EXERCISE REQUIREMENTS: Keyword search on "domain": report each line of the records that contains it.

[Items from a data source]
-- pv_equiv track=rewrite | github.com/JuanPabloCB/minka_app | app/services/orchestrator_turn_service.py | _focus_question_already_asked
-- ===== SOURCE A (Python) =====
-- def _focus_question_already_asked(history_messages: list[dict[str, str]]) -> bool:
--     """
--     Detecta si el bot ya preguntó por énfasis/prioridades (focus) en esta sesión.
--     Lo hacemos por texto para no tocar DB.
--     """
--     needles = (
--         "énfasis",
--         "enfasis",
--         "aspecto específico",
--         "aspecto especifico",
--         "prioridad",
--         "prioridades",
--         "algo en lo que",
--         "algo específico",
--         "algo especifico",
--     )
--     for m in reversed(history_messages):
--         if m.get("role") != "assistant":
--             continue
--         txt = (m.get("content") or "").lower()
--         if any(n in txt for n in needles):
--             return True
--     return False
-- ===== SOURCE B (Python) =====
-- def _focus_question_already_asked(history_messages: list[dict[str, str]]) -> bool:
--     needles = (
--         "énfasis",
--         "enfasis",
--         "aspecto específico",
--         "aspecto especifico",
--         "prioridad",
--         "prioridades",
--         "algo en lo que",
--         "algo específico",
--         "algo especifico",
--     )
--     texts = [(m.get("content") or "").lower()
--              for m in history_messages
--              if m.get("role") == "assistant"]
--     combined = "\n".join(texts)
--     return any(n in combined for n in needles)
-- ===== Notes on version B (the rewrite author's own statement) =====
-- stated objective: alternative
-- what changed: B replaces A's early-return reverse walk with per-message needle tests by a gather-then-scan decomposition: collect all lowered assistant contents, join them with a newline, and run the needle scan once over the combined text.
import Mathlib
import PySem

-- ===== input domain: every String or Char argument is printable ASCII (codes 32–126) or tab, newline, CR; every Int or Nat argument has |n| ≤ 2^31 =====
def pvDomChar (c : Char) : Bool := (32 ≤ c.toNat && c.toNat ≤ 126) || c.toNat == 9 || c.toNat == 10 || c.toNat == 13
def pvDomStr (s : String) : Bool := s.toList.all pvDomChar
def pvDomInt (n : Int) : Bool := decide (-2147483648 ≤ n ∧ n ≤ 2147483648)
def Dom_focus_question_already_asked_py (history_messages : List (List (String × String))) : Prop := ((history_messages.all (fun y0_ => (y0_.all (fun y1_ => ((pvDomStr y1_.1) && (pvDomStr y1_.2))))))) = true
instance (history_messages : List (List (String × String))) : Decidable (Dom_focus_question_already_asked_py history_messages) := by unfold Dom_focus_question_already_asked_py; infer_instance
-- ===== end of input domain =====

-- B gathers all lowered assistant contents, joins them with '\n', and scans the combined
-- text once per needle, instead of A's early-return reverse walk with per-message scans
-- (objective: alternative decomposition; same results, proved equal below).

-- ===== PORT A =====
def pvNeedles : List String :=
  ["énfasis", "enfasis", "aspecto específico", "aspecto especifico", "prioridad",
   "prioridades", "algo en lo que", "algo específico", "algo especifico"]

-- m.get("role") == "assistant"
def pvIsAsst (m : List (String × String)) : Bool :=
  PySem.Dict.get? (PySem.Dict.mk m) "role" == some "assistant"

-- (m.get("content") or "").lower()   (values are str, so `or ""` = default "")
def pvTxt (m : List (String × String)) : String :=
  PySem.Str.lower ((PySem.Dict.get? (PySem.Dict.mk m) "content").getD "")

-- the `for m in reversed(history_messages)` loop with its early return
def pvALoop : List (List (String × String)) → Bool
  | [] => false
  | m :: rest =>
    if !(pvIsAsst m) then pvALoop rest
    else if pvNeedles.any (fun n => PySem.Str.isIn n (pvTxt m)) then true
    else pvALoop rest

def focus_question_already_asked_py (history_messages : List (List (String × String))) : Bool :=
  pvALoop history_messages.reverse

-- ===== PORT B =====
def focus_question_already_asked_py_alt (history_messages : List (List (String × String))) : Bool :=
  let texts := (history_messages.filter pvIsAsst).map pvTxt
  let combined := PySem.Str.join "\n" texts
  pvNeedles.any (fun n => PySem.Str.isIn n combined)

-- ===== PRECONDITION & SPEC =====
def Spec_focus_question_already_asked_py (history_messages : List (List (String × String))) (out : Bool) : Prop := out = focus_question_already_asked_py_alt history_messages
instance (history_messages : List (List (String × String))) (out : Bool) : Decidable (Spec_focus_question_already_asked_py history_messages out) := by unfold Spec_focus_question_already_asked_py; infer_instance

-- ===== CLAIM (what is proved, stated in full; the proofs are below) =====
def Claim_equal_focus_question_already_asked_py : Prop := ∀ (history_messages : List (List (String × String))), Dom_focus_question_already_asked_py history_messages → Spec_focus_question_already_asked_py history_messages (focus_question_already_asked_py history_messages)

-- ===== LEMMAS AND PROOFS =====

-- every needle is nonempty and newline-free (so joining with '\n' adds no cross-boundary matches)
theorem pvNeedles_ok : ∀ n ∈ pvNeedles, n.toList ≠ [] ∧ ('\n' : Char) ∉ n.toList := by decide

-- core: a separator character absent from n splits infix-of-append into a disjunction
theorem pv_infix_append_cons_iff (c : Char) (n a b : List Char) (hc : c ∉ n) :
    n <:+: a ++ c :: b ↔ n <:+: a ∨ n <:+: b := by
  constructor
  · rintro ⟨s, t, h⟩
    rw [List.append_assoc] at h
    rcases Nat.lt_or_ge a.length s.length with hlt | hge
    · -- n lies entirely inside b
      right
      have hdrop := congrArg (List.drop (a.length + 1)) h
      rw [List.drop_append_of_le_length (by omega)] at hdrop
      have hb : (a ++ c :: b).drop (a.length + 1) = b := by
        rw [show a ++ c :: b = (a ++ [c]) ++ b by simp, List.drop_left' (by simp)]
      rw [hb] at hdrop
      exact ⟨s.drop (a.length + 1), t, by rw [List.append_assoc]; exact hdrop⟩
    · rcases Nat.lt_or_ge a.length (s.length + n.length) with hmid | hle
      · -- c would sit inside n: contradiction
        exfalso
        have hv := congrArg (fun l : List Char => l[a.length]?) h
        simp only at hv
        rw [List.getElem?_append_right hge, List.getElem?_append_right (le_refl _)] at hv
        simp only [Nat.sub_self, List.getElem?_cons_zero] at hv
        rw [List.getElem?_append_left (by omega)] at hv
        rw [List.getElem?_eq_getElem (by omega)] at hv
        simp only [Option.some.injEq] at hv
        have hmem : n[a.length - s.length]'(by omega) ∈ n := List.getElem_mem _
        rw [hv] at hmem
        exact hc hmem
      · -- n lies entirely inside a
        left
        have hdrop := congrArg (List.drop s.length) h
        rw [List.drop_left, List.drop_append_of_le_length (by omega)] at hdrop
        have htake := congrArg (List.take n.length) hdrop
        rw [List.take_left, List.take_append_of_le_length (by simp; omega)] at htake
        rw [htake]
        exact ((List.take_prefix n.length (a.drop s.length)).isInfix).trans
          (List.drop_suffix s.length a).isInfix
  · rintro (⟨s, t, h⟩ | ⟨s, t, h⟩)
    · exact ⟨s, t ++ c :: b, by rw [← h]; simp⟩
    · exact ⟨a ++ c :: s, t, by rw [← h]; simp⟩

-- a nonempty, c-free n is infix of the c-join iff it is infix of some part
theorem pv_infix_join_iff (c : Char) (n : List Char) (hn : n ≠ []) (hc : c ∉ n) :
    ∀ ts : List (List Char), (n <:+: PySem.Chars.join [c] ts ↔ ∃ t ∈ ts, n <:+: t)
  | [] => by
      simp [PySem.Chars.join, List.intercalate, hn]
  | [t] => by
      simp [PySem.Chars.join, List.intercalate]
  | t :: t' :: ts => by
      have hjoin : PySem.Chars.join [c] (t :: t' :: ts)
          = t ++ c :: PySem.Chars.join [c] (t' :: ts) := by
        simp [PySem.Chars.join, List.intercalate, List.intersperse]
      rw [hjoin, pv_infix_append_cons_iff c n _ _ hc,
        pv_infix_join_iff c n hn hc (t' :: ts)]
      simp

theorem pvALoop_eq_any (msgs : List (List (String × String))) :
    pvALoop msgs = msgs.any (fun m => pvIsAsst m && pvNeedles.any (fun n => PySem.Str.isIn n (pvTxt m))) := by
  induction msgs with
  | nil => rfl
  | cons m rest ih =>
    rw [pvALoop, List.any_cons, ih]
    cases pvIsAsst m
    · simp
    · cases pvNeedles.any (fun n => PySem.Str.isIn n (pvTxt m)) <;> simp

theorem focus_question_already_asked_py_spec : Claim_equal_focus_question_already_asked_py := by
  intro hm _
  show focus_question_already_asked_py hm = focus_question_already_asked_py_alt hm
  rw [Bool.eq_iff_iff]
  rw [focus_question_already_asked_py, pvALoop_eq_any, List.any_reverse]
  unfold focus_question_already_asked_py_alt
  have hsep : ("\n" : String).toList = ['\n'] := rfl
  simp only [List.any_eq_true, Bool.and_eq_true]
  constructor
  · rintro ⟨m, hmem, hrole, n, hn, hisin⟩
    refine ⟨n, hn, ?_⟩
    obtain ⟨hne, hnl⟩ := pvNeedles_ok n hn
    rw [PySem.Str.isIn_iff_infix, PySem.Str.toList_join, hsep,
      pv_infix_join_iff '\n' n.toList hne hnl]
    refine ⟨(pvTxt m).toList, ?_, (PySem.Str.isIn_iff_infix n (pvTxt m)).1 hisin⟩
    exact List.mem_map_of_mem (List.mem_map_of_mem (List.mem_filter.2 ⟨hmem, hrole⟩))
  · rintro ⟨n, hn, hisin⟩
    obtain ⟨hne, hnl⟩ := pvNeedles_ok n hn
    rw [PySem.Str.isIn_iff_infix, PySem.Str.toList_join, hsep,
      pv_infix_join_iff '\n' n.toList hne hnl] at hisin
    obtain ⟨tl, htl, hinf⟩ := hisin
    obtain ⟨t, ht, rfl⟩ := List.mem_map.1 htl
    obtain ⟨m, hmf, rfl⟩ := List.mem_map.1 ht
    obtain ⟨hmem, hrole⟩ := List.mem_filter.1 hmf
    exact ⟨m, hmem, hrole, n, hn, (PySem.Str.isIn_iff_infix _ _).2 hinf⟩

RESULT OF THE EXERCISE:
-- ===== input domain: every String or Char argument is printable ASCII (codes 32–126) or tab, newline, CR; every Int or Nat argument has |n| ≤ 2^31 =====
-- ===== end of input domain =====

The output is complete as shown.